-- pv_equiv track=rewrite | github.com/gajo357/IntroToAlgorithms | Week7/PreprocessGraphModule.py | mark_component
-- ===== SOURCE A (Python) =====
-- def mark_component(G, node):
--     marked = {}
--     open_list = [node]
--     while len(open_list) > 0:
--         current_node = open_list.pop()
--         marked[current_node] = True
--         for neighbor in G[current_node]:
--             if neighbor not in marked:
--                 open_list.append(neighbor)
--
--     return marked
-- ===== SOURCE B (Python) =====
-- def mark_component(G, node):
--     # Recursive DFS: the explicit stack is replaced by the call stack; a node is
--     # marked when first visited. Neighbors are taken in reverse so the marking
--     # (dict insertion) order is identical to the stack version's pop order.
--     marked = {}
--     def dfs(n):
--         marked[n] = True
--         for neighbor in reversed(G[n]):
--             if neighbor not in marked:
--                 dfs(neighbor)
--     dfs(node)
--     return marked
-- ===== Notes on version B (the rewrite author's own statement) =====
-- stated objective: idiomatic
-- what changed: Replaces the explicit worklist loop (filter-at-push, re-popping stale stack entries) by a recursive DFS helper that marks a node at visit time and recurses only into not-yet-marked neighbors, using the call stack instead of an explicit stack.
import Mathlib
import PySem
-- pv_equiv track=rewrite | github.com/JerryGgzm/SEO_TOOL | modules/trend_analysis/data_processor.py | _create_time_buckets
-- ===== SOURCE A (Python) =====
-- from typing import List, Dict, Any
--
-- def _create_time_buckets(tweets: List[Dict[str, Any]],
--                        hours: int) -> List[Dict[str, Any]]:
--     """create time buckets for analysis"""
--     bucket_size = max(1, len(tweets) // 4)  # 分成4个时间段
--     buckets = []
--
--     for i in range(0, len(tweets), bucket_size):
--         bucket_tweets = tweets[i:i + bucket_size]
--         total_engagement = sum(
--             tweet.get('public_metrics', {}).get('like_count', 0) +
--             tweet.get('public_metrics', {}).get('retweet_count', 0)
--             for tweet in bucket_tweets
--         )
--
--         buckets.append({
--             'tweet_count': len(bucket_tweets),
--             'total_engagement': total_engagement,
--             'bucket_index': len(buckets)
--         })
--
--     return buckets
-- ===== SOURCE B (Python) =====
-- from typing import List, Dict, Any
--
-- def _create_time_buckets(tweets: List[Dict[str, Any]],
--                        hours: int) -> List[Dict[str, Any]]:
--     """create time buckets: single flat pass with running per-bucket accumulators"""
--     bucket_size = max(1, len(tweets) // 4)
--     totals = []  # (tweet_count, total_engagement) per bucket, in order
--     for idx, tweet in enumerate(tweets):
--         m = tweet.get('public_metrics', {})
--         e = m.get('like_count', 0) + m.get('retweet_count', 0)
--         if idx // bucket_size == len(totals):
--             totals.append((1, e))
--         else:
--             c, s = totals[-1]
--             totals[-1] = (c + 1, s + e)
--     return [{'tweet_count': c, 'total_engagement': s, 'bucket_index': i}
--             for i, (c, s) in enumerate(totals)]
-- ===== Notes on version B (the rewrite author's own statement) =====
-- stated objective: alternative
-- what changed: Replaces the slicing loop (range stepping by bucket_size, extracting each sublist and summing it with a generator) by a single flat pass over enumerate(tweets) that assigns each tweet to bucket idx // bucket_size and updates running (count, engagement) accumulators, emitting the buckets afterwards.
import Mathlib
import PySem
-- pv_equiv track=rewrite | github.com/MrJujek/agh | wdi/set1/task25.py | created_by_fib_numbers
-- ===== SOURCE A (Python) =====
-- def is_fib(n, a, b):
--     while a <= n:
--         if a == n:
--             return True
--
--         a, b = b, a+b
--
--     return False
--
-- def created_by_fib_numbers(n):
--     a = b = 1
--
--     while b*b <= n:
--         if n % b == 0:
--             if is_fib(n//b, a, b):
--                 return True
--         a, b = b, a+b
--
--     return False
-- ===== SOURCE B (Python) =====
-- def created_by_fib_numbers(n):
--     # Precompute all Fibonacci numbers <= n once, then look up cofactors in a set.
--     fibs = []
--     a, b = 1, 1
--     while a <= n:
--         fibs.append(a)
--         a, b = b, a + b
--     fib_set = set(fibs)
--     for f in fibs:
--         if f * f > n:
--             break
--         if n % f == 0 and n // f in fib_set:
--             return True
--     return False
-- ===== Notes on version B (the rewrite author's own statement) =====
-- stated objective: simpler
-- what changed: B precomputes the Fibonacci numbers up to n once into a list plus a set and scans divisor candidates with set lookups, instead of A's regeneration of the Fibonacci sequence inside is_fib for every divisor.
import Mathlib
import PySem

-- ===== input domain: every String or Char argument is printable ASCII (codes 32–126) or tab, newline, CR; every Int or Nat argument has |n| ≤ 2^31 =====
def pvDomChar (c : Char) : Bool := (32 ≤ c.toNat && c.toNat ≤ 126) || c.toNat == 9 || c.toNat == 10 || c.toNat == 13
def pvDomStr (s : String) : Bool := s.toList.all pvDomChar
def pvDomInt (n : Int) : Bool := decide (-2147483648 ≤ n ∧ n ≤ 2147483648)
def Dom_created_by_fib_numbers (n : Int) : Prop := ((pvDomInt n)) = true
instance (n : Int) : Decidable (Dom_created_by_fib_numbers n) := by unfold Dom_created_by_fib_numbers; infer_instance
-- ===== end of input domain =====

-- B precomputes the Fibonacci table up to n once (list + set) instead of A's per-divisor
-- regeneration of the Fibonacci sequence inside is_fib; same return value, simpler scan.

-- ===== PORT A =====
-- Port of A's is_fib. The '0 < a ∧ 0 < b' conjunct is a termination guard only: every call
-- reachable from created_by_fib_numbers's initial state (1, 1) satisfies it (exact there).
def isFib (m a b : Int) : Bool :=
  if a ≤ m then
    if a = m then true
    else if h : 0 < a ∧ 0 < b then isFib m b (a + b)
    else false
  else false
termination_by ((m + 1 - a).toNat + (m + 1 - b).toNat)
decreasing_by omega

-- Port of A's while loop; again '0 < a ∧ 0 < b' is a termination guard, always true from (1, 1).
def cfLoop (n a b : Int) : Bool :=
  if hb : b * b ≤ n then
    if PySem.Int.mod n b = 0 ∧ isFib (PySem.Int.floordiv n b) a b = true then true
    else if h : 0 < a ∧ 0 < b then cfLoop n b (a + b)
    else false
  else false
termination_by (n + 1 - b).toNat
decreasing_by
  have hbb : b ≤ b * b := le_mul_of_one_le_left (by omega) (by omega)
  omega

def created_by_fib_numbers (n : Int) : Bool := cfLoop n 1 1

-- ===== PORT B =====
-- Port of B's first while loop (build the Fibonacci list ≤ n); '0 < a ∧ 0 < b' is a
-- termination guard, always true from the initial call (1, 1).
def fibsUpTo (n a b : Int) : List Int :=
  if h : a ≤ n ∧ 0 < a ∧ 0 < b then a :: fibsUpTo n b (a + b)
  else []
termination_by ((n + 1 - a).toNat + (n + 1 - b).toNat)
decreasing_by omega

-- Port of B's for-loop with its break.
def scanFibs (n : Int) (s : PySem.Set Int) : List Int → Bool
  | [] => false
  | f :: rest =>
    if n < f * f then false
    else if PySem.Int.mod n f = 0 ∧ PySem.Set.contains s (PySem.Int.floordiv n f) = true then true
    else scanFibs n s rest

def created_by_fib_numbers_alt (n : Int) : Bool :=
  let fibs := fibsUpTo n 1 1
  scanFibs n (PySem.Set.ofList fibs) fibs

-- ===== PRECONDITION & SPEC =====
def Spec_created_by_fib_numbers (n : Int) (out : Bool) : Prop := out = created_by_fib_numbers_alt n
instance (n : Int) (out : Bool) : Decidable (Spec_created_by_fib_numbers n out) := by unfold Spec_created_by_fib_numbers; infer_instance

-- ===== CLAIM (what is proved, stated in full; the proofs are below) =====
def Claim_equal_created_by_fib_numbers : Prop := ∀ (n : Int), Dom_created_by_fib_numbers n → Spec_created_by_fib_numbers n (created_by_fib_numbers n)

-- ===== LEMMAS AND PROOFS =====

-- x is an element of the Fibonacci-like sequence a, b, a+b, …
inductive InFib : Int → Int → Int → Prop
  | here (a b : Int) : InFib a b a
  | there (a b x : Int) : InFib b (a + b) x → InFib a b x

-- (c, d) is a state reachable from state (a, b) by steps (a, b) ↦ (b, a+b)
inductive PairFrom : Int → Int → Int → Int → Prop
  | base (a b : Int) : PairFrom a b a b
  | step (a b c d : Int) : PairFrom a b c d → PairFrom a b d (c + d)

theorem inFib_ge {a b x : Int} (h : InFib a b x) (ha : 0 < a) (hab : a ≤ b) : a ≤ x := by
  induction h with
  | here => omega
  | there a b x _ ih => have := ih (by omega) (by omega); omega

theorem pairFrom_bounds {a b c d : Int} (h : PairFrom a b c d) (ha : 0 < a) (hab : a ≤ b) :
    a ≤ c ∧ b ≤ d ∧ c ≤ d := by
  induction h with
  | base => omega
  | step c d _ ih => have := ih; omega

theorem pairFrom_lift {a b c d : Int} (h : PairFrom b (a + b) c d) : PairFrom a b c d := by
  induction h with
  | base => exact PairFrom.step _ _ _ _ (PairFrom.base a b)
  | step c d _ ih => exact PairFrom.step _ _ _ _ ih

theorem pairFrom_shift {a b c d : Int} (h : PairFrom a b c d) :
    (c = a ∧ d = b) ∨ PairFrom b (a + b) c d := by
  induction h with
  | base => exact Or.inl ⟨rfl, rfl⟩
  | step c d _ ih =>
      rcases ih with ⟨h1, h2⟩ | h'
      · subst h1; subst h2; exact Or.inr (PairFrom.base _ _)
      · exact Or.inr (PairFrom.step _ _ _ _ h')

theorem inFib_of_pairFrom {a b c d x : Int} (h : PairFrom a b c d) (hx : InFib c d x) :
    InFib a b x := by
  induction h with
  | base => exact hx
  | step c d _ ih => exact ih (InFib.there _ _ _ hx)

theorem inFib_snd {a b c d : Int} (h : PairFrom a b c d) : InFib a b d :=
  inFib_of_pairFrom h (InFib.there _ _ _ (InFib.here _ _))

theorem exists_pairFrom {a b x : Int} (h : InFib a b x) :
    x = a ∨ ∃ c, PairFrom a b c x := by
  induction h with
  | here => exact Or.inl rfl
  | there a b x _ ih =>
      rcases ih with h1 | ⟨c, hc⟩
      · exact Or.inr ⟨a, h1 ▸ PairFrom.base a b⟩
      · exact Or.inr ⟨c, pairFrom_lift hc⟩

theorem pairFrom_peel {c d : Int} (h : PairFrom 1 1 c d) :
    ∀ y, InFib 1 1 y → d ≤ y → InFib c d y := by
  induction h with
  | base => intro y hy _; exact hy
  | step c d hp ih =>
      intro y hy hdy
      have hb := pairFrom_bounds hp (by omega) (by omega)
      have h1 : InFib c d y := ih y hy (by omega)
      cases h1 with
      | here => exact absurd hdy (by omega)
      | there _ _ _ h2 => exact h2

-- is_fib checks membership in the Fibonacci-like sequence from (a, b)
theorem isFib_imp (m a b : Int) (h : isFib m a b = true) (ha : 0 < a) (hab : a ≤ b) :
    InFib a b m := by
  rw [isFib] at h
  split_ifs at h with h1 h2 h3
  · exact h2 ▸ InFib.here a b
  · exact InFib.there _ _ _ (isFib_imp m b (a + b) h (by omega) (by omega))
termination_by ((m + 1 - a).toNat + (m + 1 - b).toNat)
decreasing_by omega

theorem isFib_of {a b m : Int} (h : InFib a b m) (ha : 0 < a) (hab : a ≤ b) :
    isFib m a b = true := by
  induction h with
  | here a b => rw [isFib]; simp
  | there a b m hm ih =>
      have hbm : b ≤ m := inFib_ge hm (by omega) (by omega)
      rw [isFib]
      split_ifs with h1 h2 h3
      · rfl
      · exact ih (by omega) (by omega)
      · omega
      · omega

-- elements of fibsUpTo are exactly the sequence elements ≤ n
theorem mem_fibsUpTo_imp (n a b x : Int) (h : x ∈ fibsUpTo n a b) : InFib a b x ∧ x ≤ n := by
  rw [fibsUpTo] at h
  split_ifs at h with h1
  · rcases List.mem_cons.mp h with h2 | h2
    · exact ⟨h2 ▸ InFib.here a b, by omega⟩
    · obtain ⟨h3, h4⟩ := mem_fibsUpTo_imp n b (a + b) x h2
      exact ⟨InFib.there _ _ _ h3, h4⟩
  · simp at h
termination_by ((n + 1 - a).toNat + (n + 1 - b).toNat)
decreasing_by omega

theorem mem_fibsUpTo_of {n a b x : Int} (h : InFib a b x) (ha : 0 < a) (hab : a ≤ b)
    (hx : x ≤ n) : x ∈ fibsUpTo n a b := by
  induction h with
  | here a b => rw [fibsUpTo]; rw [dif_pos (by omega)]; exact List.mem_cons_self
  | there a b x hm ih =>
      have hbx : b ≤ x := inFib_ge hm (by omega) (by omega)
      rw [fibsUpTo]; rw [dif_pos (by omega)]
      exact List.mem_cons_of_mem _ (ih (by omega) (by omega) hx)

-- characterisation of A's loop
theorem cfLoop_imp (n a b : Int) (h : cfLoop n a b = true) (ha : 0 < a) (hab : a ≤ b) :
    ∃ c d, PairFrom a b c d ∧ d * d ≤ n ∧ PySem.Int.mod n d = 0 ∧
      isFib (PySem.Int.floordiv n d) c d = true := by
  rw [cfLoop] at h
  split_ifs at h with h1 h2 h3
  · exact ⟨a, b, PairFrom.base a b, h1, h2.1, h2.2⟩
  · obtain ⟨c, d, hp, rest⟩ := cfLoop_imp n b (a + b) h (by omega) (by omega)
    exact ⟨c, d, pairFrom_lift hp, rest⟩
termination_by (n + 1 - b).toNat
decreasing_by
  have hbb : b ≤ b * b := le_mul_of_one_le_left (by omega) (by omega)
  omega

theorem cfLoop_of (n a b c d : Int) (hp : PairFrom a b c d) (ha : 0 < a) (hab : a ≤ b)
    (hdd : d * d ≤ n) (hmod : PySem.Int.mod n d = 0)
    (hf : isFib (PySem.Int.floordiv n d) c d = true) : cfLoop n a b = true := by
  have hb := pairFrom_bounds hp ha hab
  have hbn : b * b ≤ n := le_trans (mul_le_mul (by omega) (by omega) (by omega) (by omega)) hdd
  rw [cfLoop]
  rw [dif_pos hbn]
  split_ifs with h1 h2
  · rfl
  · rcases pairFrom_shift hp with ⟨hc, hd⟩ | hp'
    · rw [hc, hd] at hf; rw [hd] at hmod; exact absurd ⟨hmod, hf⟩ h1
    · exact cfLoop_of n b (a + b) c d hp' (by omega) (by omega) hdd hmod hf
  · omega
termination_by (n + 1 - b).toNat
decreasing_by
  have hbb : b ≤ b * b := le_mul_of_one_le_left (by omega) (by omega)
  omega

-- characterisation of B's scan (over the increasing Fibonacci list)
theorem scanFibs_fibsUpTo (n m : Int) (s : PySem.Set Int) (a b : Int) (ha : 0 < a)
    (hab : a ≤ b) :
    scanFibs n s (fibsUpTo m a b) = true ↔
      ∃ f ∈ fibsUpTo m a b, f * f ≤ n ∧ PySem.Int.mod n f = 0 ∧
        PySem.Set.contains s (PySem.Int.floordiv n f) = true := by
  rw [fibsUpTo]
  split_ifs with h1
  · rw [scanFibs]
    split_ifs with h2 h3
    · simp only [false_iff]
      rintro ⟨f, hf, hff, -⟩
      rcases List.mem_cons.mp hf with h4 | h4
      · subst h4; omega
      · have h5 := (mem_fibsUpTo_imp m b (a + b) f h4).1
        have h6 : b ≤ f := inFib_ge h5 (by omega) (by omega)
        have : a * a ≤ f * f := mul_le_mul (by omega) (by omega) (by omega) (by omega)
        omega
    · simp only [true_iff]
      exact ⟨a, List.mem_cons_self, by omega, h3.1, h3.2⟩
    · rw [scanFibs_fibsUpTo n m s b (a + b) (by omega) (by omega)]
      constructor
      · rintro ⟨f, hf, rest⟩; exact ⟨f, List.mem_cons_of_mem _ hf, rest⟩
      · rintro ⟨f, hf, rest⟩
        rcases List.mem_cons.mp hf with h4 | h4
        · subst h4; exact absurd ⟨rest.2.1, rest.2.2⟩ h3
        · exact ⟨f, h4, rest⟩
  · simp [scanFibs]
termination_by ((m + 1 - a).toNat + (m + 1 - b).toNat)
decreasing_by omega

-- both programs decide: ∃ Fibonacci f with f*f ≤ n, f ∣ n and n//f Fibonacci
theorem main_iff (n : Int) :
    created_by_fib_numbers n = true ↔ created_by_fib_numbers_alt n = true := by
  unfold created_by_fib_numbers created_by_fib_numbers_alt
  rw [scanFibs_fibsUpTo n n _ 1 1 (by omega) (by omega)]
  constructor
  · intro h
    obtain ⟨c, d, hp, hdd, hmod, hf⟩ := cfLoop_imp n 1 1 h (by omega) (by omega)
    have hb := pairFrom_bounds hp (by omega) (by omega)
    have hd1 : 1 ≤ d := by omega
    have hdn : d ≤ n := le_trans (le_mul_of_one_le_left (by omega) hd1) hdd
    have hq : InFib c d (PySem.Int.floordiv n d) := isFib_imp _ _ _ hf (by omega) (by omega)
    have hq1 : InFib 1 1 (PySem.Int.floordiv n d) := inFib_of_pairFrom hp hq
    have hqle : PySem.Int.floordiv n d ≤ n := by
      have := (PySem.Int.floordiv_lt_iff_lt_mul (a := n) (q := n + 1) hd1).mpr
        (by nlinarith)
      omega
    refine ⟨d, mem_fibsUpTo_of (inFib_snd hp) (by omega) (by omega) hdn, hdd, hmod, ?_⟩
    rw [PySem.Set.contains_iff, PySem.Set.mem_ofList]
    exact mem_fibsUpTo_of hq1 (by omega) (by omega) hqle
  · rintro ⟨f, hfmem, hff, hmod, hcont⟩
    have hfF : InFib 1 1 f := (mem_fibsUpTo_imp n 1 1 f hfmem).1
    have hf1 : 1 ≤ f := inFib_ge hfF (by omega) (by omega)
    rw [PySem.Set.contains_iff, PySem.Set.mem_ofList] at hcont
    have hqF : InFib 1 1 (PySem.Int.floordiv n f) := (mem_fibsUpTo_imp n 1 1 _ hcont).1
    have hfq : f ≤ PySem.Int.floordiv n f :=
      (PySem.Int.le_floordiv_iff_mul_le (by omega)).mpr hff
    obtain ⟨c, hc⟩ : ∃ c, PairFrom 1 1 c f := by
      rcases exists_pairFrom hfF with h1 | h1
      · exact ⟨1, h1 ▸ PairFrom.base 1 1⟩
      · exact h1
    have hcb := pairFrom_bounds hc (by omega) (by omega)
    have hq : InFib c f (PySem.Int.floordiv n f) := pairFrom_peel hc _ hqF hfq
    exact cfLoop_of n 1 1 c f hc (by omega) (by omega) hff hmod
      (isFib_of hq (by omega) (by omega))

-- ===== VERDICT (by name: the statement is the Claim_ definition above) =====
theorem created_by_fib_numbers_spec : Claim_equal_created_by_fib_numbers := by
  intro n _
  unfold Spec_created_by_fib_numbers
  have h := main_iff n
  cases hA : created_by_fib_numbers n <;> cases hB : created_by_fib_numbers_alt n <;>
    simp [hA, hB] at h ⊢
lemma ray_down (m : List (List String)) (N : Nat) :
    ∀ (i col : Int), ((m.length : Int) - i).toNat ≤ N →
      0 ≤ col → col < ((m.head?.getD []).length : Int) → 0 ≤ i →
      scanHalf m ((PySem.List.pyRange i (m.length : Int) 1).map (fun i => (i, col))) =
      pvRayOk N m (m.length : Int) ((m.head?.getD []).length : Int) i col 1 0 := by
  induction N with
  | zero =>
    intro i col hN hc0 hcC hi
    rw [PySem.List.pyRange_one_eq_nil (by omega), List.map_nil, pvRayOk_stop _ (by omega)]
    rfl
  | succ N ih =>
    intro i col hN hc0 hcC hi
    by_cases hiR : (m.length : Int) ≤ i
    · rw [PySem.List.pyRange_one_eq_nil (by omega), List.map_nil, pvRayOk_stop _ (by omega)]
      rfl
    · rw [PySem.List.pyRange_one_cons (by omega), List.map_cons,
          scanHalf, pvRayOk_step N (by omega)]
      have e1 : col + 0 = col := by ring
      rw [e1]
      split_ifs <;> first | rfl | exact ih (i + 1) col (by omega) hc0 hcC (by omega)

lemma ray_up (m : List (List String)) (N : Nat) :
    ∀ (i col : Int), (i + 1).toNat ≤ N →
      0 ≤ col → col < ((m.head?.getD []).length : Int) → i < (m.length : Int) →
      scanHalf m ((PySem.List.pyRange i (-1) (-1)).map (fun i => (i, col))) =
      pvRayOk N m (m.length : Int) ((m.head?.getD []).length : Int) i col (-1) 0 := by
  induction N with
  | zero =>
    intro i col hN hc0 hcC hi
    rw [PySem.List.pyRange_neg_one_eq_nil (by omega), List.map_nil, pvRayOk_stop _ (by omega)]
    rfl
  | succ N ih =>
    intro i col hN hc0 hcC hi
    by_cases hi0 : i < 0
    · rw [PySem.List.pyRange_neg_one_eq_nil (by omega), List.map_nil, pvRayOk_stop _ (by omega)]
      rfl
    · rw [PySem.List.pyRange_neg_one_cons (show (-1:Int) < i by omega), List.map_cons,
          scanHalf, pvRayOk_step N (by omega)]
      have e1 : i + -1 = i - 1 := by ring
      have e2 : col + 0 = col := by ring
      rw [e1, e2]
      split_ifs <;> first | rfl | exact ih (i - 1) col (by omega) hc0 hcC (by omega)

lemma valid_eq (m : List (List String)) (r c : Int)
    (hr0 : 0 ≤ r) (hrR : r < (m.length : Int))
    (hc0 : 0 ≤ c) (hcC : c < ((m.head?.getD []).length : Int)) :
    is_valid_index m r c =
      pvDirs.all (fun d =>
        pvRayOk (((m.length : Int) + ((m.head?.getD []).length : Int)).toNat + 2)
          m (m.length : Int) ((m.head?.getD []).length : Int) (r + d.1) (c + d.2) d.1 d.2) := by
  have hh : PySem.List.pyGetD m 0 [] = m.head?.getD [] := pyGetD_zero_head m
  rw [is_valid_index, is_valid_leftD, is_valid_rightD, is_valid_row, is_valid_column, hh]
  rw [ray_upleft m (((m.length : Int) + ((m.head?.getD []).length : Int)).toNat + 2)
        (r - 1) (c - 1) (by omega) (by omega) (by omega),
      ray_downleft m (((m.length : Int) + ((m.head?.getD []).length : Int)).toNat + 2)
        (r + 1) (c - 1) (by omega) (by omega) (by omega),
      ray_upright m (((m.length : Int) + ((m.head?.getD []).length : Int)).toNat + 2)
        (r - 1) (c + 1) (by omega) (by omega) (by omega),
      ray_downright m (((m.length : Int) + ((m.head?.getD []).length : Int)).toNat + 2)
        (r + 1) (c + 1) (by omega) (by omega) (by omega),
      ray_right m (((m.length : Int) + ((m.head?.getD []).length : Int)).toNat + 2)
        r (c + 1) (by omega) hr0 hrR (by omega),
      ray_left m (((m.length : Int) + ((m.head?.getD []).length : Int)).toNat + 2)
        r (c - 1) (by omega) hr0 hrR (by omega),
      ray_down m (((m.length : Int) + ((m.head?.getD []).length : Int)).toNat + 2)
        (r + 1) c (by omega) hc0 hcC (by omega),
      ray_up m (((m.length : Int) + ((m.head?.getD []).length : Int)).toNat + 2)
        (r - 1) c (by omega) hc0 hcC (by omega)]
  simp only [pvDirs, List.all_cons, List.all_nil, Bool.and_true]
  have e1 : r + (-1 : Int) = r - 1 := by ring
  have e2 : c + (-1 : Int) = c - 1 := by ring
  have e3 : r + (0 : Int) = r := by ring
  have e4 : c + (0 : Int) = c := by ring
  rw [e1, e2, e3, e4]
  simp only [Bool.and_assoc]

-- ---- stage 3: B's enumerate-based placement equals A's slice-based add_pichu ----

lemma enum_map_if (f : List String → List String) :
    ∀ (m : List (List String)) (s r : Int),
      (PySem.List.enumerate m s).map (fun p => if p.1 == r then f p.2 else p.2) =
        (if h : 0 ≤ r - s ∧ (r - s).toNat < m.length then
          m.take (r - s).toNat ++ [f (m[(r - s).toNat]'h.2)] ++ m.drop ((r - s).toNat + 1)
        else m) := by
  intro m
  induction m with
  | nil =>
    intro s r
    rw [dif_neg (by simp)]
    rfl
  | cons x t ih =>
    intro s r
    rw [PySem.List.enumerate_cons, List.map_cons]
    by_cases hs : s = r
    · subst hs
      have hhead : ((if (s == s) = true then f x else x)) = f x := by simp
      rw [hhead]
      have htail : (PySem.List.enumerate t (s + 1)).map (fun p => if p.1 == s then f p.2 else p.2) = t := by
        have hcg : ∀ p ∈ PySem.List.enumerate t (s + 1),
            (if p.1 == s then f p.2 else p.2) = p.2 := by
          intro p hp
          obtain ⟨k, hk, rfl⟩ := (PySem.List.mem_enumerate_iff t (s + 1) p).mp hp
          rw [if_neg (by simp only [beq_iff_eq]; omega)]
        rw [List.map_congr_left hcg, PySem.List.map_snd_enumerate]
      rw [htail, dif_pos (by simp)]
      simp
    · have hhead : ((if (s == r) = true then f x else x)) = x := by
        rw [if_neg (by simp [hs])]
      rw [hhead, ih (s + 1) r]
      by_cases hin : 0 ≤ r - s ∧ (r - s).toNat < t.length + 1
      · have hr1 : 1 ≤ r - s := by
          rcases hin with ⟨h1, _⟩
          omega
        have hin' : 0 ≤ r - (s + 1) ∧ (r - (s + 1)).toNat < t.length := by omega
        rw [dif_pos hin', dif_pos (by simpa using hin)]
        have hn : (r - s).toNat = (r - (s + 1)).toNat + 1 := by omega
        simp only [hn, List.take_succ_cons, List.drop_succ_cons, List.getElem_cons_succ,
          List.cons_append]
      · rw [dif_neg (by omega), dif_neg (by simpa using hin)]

####

▸ Task brief: In the entries above, identify each line that includes the string "using", then copy it.

▸ Response to this task:
-- what changed: Replaces the explicit worklist loop (filter-at-push, re-popping stale stack entries) by a recursive DFS helper that marks a node at visit time and recurses only into not-yet-marked neighbors, using the call stack instead of an explicit stack.
        rw [dif_pos hin', dif_pos (by simpa using hin)]
      · rw [dif_neg (by omega), dif_neg (by simpa using hin)]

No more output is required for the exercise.